--- START ---
-- pv_equiv track=rewrite | github.com/amitkhotele/GeeksforGeeks-POTD | July 2025 Solutions/July-11.py | countConsec
-- ===== SOURCE A (Python) =====
-- def countConsec(n: int) -> int:
--     # Arrays to store number of valid strings ending in 0 and 1
--     a = [0] * (n + 1)
--     b = [0] * (n + 1)
--
--     # Base cases
--     a[1] = 1
--     b[1] = 1
--
--     for i in range(2, n + 1):
--         a[i] = a[i - 1] + b[i - 1]
--         b[i] = a[i - 1]
--
--     good = a[n] + b[n]
--     total = 2 ** n
--     bad = total - good
--
--     return bad
-- ===== SOURCE B (Python) =====
-- def countConsec(n: int) -> int:
--     # bad = 2^n - F(n+2), computed with fast-doubling Fibonacci: O(log n) multiplications.
--     def fd(k):
--         # returns (F(k), F(k+1))
--         if k == 0:
--             return (0, 1)
--         a, b = fd(k >> 1)
--         c = a * (2 * b - a)
--         d = a * a + b * b
--         if k & 1:
--             return (d, c + d)
--         return (c, d)
--     return (1 << n) - fd(n + 2)[0]
-- ===== Notes on version B (the rewrite author's own statement) =====
-- stated objective: faster
-- what changed: Replaces the O(n) DP over two length-(n+1) arrays with the closed form bad = 2^n - F(n+2) evaluated by fast-doubling Fibonacci (O(log n) multiplications) and a single shift for 2^n.
import Mathlib
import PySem

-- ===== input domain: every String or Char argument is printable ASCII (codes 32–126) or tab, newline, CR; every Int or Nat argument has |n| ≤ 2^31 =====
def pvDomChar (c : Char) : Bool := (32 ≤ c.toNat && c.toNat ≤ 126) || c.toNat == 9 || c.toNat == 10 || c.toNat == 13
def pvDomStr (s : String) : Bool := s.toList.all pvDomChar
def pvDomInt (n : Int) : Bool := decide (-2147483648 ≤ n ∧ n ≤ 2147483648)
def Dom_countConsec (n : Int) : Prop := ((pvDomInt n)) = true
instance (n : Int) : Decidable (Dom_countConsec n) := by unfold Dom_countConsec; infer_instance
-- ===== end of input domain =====

-- B replaces A's linear two-array DP by the closed form 2^n - F(n+2) via fast-doubling Fibonacci; return value only.


-- ===== PORT A =====
-- Python lists a, b are ported as Array Int (O(1) random access, like Python's lists).
-- Indices: every index A uses (1, i, i-1 for i in range(2, n+1), and n at the end) is ≥ 0 whenever
-- it is in range, so plain Nat indexing via .toNat with getD/setIfInBounds is exact here; the
-- out-of-range cases (n ≤ 0, where Python raises IndexError) are excluded by Pre_.
def countConsec (n : Int) : Int :=
  let a0 : Array Int := Array.replicate (n + 1).toNat 0   -- a = [0] * (n + 1)
  let b0 : Array Int := Array.replicate (n + 1).toNat 0   -- b = [0] * (n + 1)
  let a1 := a0.setIfInBounds 1 1                          -- a[1] = 1  (in range under Pre_)
  let b1 := b0.setIfInBounds 1 1                          -- b[1] = 1
  let st := (PySem.List.pyRange 2 (n + 1) 1).foldl        -- for i in range(2, n + 1):
    (fun (st : Array Int × Array Int) i =>
      match st with
      | (a, b) =>
        let av := a.getD (i - 1).toNat 0                  --   a[i - 1]
        let bv := b.getD (i - 1).toNat 0                  --   b[i - 1]
        (a.setIfInBounds i.toNat (av + bv), b.setIfInBounds i.toNat av)) (a1, b1)
  let good := st.1.getD n.toNat 0 + st.2.getD n.toNat 0   -- good = a[n] + b[n]
  let total := (2 : Int) ^ n.toNat                        -- total = 2 ** n  (n ≥ 1 under Pre_)
  total - good                                            -- bad = total - good

-- ===== PORT B =====
-- fast doubling: fastFib k = (F(k), F(k+1))
def fastFib (k : Nat) : Int × Int :=
  if h : k = 0 then (0, 1)
  else
    let p := fastFib (k / 2)
    let a := p.1
    let b := p.2
    let c := a * (2 * b - a)
    let d := a * a + b * b
    if k % 2 = 1 then (d, c + d) else (c, d)
decreasing_by exact Nat.div_lt_self (Nat.pos_of_ne_zero h) (by omega)

def countConsec_alt (n : Int) : Int :=
  (2 : Int) ^ n.toNat - (fastFib (n + 2).toNat).1

-- ===== PRECONDITION & SPEC =====
-- Pre_ excludes n ≤ 0, where A raises IndexError at 'a[1] = 1' (the arrays have length ≤ 1).
def Pre_countConsec (n : Int) : Prop := 1 ≤ n
instance (n : Int) : Decidable (Pre_countConsec n) := by unfold Pre_countConsec; infer_instance
def pvWitness_countConsec : Int := 3

def Spec_countConsec (n : Int) (out : Int) : Prop := out = countConsec_alt n
instance (n : Int) (out : Int) : Decidable (Spec_countConsec n out) := by unfold Spec_countConsec; infer_instance

-- ===== CLAIM (what is proved, stated in full; the proofs are below) =====
def Claim_equal_countConsec : Prop := ∀ (n : Int), Dom_countConsec n → Pre_countConsec n → Spec_countConsec n (countConsec n)

-- ===== LEMMAS AND PROOFS =====

theorem fib_cast_two_mul (m : Nat) :
    ((Nat.fib (2 * m) : Int)) = (Nat.fib m : Int) * (2 * Nat.fib (m + 1) - Nat.fib m) := by
  have hle : Nat.fib m ≤ 2 * Nat.fib (m + 1) := le_trans Nat.fib_le_fib_succ (by omega)
  rw [Nat.fib_two_mul]; push_cast [hle]; ring

theorem fib_cast_two_mul_add_one (m : Nat) :
    ((Nat.fib (2 * m + 1) : Int)) = (Nat.fib m : Int) * Nat.fib m + (Nat.fib (m + 1) : Int) * Nat.fib (m + 1) := by
  rw [Nat.fib_two_mul_add_one]; push_cast; ring

theorem fastFib_eq (k : Nat) : fastFib k = ((Nat.fib k : Int), (Nat.fib (k + 1) : Int)) := by
  induction k using Nat.strong_induction_on with
  | _ k ih =>
    by_cases h : k = 0
    · subst h; simp [fastFib]
    · have ihm := ih (k / 2) (Nat.div_lt_self (Nat.pos_of_ne_zero h) (by omega))
      rw [fastFib, dif_neg h]
      simp only [ihm]
      have h2 : k % 2 = 1 ∨ k % 2 = 0 := by omega
      rcases h2 with h2 | h2
      · rw [if_pos h2, Prod.mk.injEq]
        have hk : k = 2 * (k / 2) + 1 := by omega
        have hk1 : k + 1 = 2 * (k / 2) + 1 + 1 := by omega
        refine ⟨?_, ?_⟩
        · conv_rhs => rw [hk]
          rw [fib_cast_two_mul_add_one]
        · conv_rhs => rw [hk1]
          rw [Nat.fib_add_two]
          push_cast
          rw [fib_cast_two_mul, fib_cast_two_mul_add_one]
      · rw [if_neg (by omega), Prod.mk.injEq]
        have hk : k = 2 * (k / 2) := by omega
        have hk1 : k + 1 = 2 * (k / 2) + 1 := by omega
        refine ⟨?_, ?_⟩
        · conv_rhs => rw [hk]
          rw [fib_cast_two_mul]
        · conv_rhs => rw [hk1]
          rw [fib_cast_two_mul_add_one]

theorem arr_getD_of_get? (a : Array Int) (m : Nat) (x : Int) (h : a[m]? = some x) :
    a.getD m 0 = x := by
  rcases Array.getElem?_eq_some_iff.mp h with ⟨hlt, rfl⟩
  simp [Array.getD, hlt]

-- loop invariant for A's fold over range(2, m+1)
theorem loop_inv (L : Nat) (m : Nat) (hm : 1 ≤ m) (hmL : m < L)
    (a b : Array Int) (ha : a.size = L) (hb : b.size = L)
    (hA : a[1]? = some 1) (hB : b[1]? = some 1) :
    ∃ A B : Array Int, (PySem.List.pyRange 2 ((m : Int) + 1) 1).foldl
      (fun (st : Array Int × Array Int) i =>
        match st with
        | (a, b) =>
          let av := a.getD (i - 1).toNat 0
          let bv := b.getD (i - 1).toNat 0
          (a.setIfInBounds i.toNat (av + bv), b.setIfInBounds i.toNat av)) (a, b) = (A, B) ∧
      A.size = L ∧ B.size = L ∧
      A[m]? = some (Nat.fib (m + 1) : Int) ∧ B[m]? = some (Nat.fib m : Int) := by
  induction m with
  | zero => omega
  | succ m ihm =>
    by_cases hm1 : m = 0
    · subst hm1
      refine ⟨a, b, ?_, ha, hb, ?_, ?_⟩
      · rw [PySem.List.pyRange_one_eq_nil (by norm_num)]
        rfl
      · simpa using hA
      · simpa using hB
    · obtain ⟨A, B, hfold, hAl, hBl, hAm, hBm⟩ :=
        ihm (by omega) (by omega)
      have hsplit : PySem.List.pyRange 2 ((↑(m + 1) : Int) + 1) 1
          = PySem.List.pyRange 2 ((m : Int) + 1) 1 ++ [(m : Int) + 1] := by
        have := PySem.List.pyRange_one_succ_right (a := 2) (b := (m : Int) + 1) (by omega)
        push_cast
        convert this using 2
      rw [hsplit, List.foldl_append, hfold]
      simp only [List.foldl_cons, List.foldl_nil]
      have hidx : (((m : Int) + 1 - 1)).toNat = m := by omega
      have hget1 : A.getD (((m : Int) + 1 - 1)).toNat 0 = (Nat.fib (m + 1) : Int) := by
        rw [hidx]; exact arr_getD_of_get? A m _ hAm
      have hget2 : B.getD (((m : Int) + 1 - 1)).toNat 0 = (Nat.fib m : Int) := by
        rw [hidx]; exact arr_getD_of_get? B m _ hBm
      have htoNat : ((m : Int) + 1).toNat = m + 1 := by omega
      refine ⟨_, _, rfl, ?_, ?_, ?_, ?_⟩
      · simp [hAl]
      · simp [hBl]
      · simp only [hget1, hget2, htoNat]
        simp [Array.getElem?_setIfInBounds, show m + 1 < A.size from by omega, Nat.fib_add_two]
        push_cast; ring
      · simp only [hget1, htoNat]
        simp [Array.getElem?_setIfInBounds, show m + 1 < B.size from by omega]

-- ===== VERDICT (by name: the statement is the Claim_ definition above) =====
theorem countConsec_spec : Claim_equal_countConsec := by
  intro n _ hpre
  have hpre' : (1 : Int) ≤ n := hpre
  set m := n.toNat with hmdef
  have hn : n = (m : Int) := by omega
  have hm1 : 1 ≤ m := by omega
  have hLm : ((m : Int) + 1).toNat = m + 1 := by omega
  have hset : ((Array.replicate ((m : Int) + 1).toNat (0 : Int)).setIfInBounds 1 1)[1]? = some 1 := by
    rw [Array.getElem?_setIfInBounds]
    simp [hLm]
    omega
  obtain ⟨A, B, hfold, hAl, hBl, hAm, hBm⟩ :=
    loop_inv (m + 1) m hm1 (by omega)
      ((Array.replicate ((m : Int) + 1).toNat (0:Int)).setIfInBounds 1 1)
      ((Array.replicate ((m : Int) + 1).toNat (0:Int)).setIfInBounds 1 1)
      (by simp [hLm]) (by simp [hLm]) hset hset
  have hrange : n + 1 = (m : Int) + 1 := by omega
  unfold Spec_countConsec countConsec countConsec_alt
  simp only [hrange, hfold]
  have hgA : A.getD n.toNat 0 = (Nat.fib (m + 1) : Int) := arr_getD_of_get? A m _ hAm
  have hgB : B.getD n.toNat 0 = (Nat.fib m : Int) := arr_getD_of_get? B m _ hBm
  have hfib : (fastFib (n + 2).toNat).1 = (Nat.fib (m + 2) : Int) := by
    rw [show (n + 2).toNat = m + 2 from by omega, fastFib_eq]
  rw [hgA, hgB, hfib, Nat.fib_add_two]
  push_cast
  ring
--- END ---
• Required action
Set down, exactly as they stand above, the lines starting with the line with "rw [Nat.fib_two_mul_add_one]; push_cast;" and going on through the line with "rw [fib_cast_two_mul, fib_cast_two_mul_add_one]", and no others.

• Response to the exercise
  rw [Nat.fib_two_mul_add_one]; push_cast; ring

theorem fastFib_eq (k : Nat) : fastFib k = ((Nat.fib k : Int), (Nat.fib (k + 1) : Int)) := by
  induction k using Nat.strong_induction_on with
  | _ k ih =>
    by_cases h : k = 0
    · subst h; simp [fastFib]
    · have ihm := ih (k / 2) (Nat.div_lt_self (Nat.pos_of_ne_zero h) (by omega))
      rw [fastFib, dif_neg h]
      simp only [ihm]
      have h2 : k % 2 = 1 ∨ k % 2 = 0 := by omega
      rcases h2 with h2 | h2
      · rw [if_pos h2, Prod.mk.injEq]
        have hk : k = 2 * (k / 2) + 1 := by omega
        have hk1 : k + 1 = 2 * (k / 2) + 1 + 1 := by omega
        refine ⟨?_, ?_⟩
        · conv_rhs => rw [hk]
          rw [fib_cast_two_mul_add_one]
        · conv_rhs => rw [hk1]
          rw [Nat.fib_add_two]
          push_cast
          rw [fib_cast_two_mul, fib_cast_two_mul_add_one]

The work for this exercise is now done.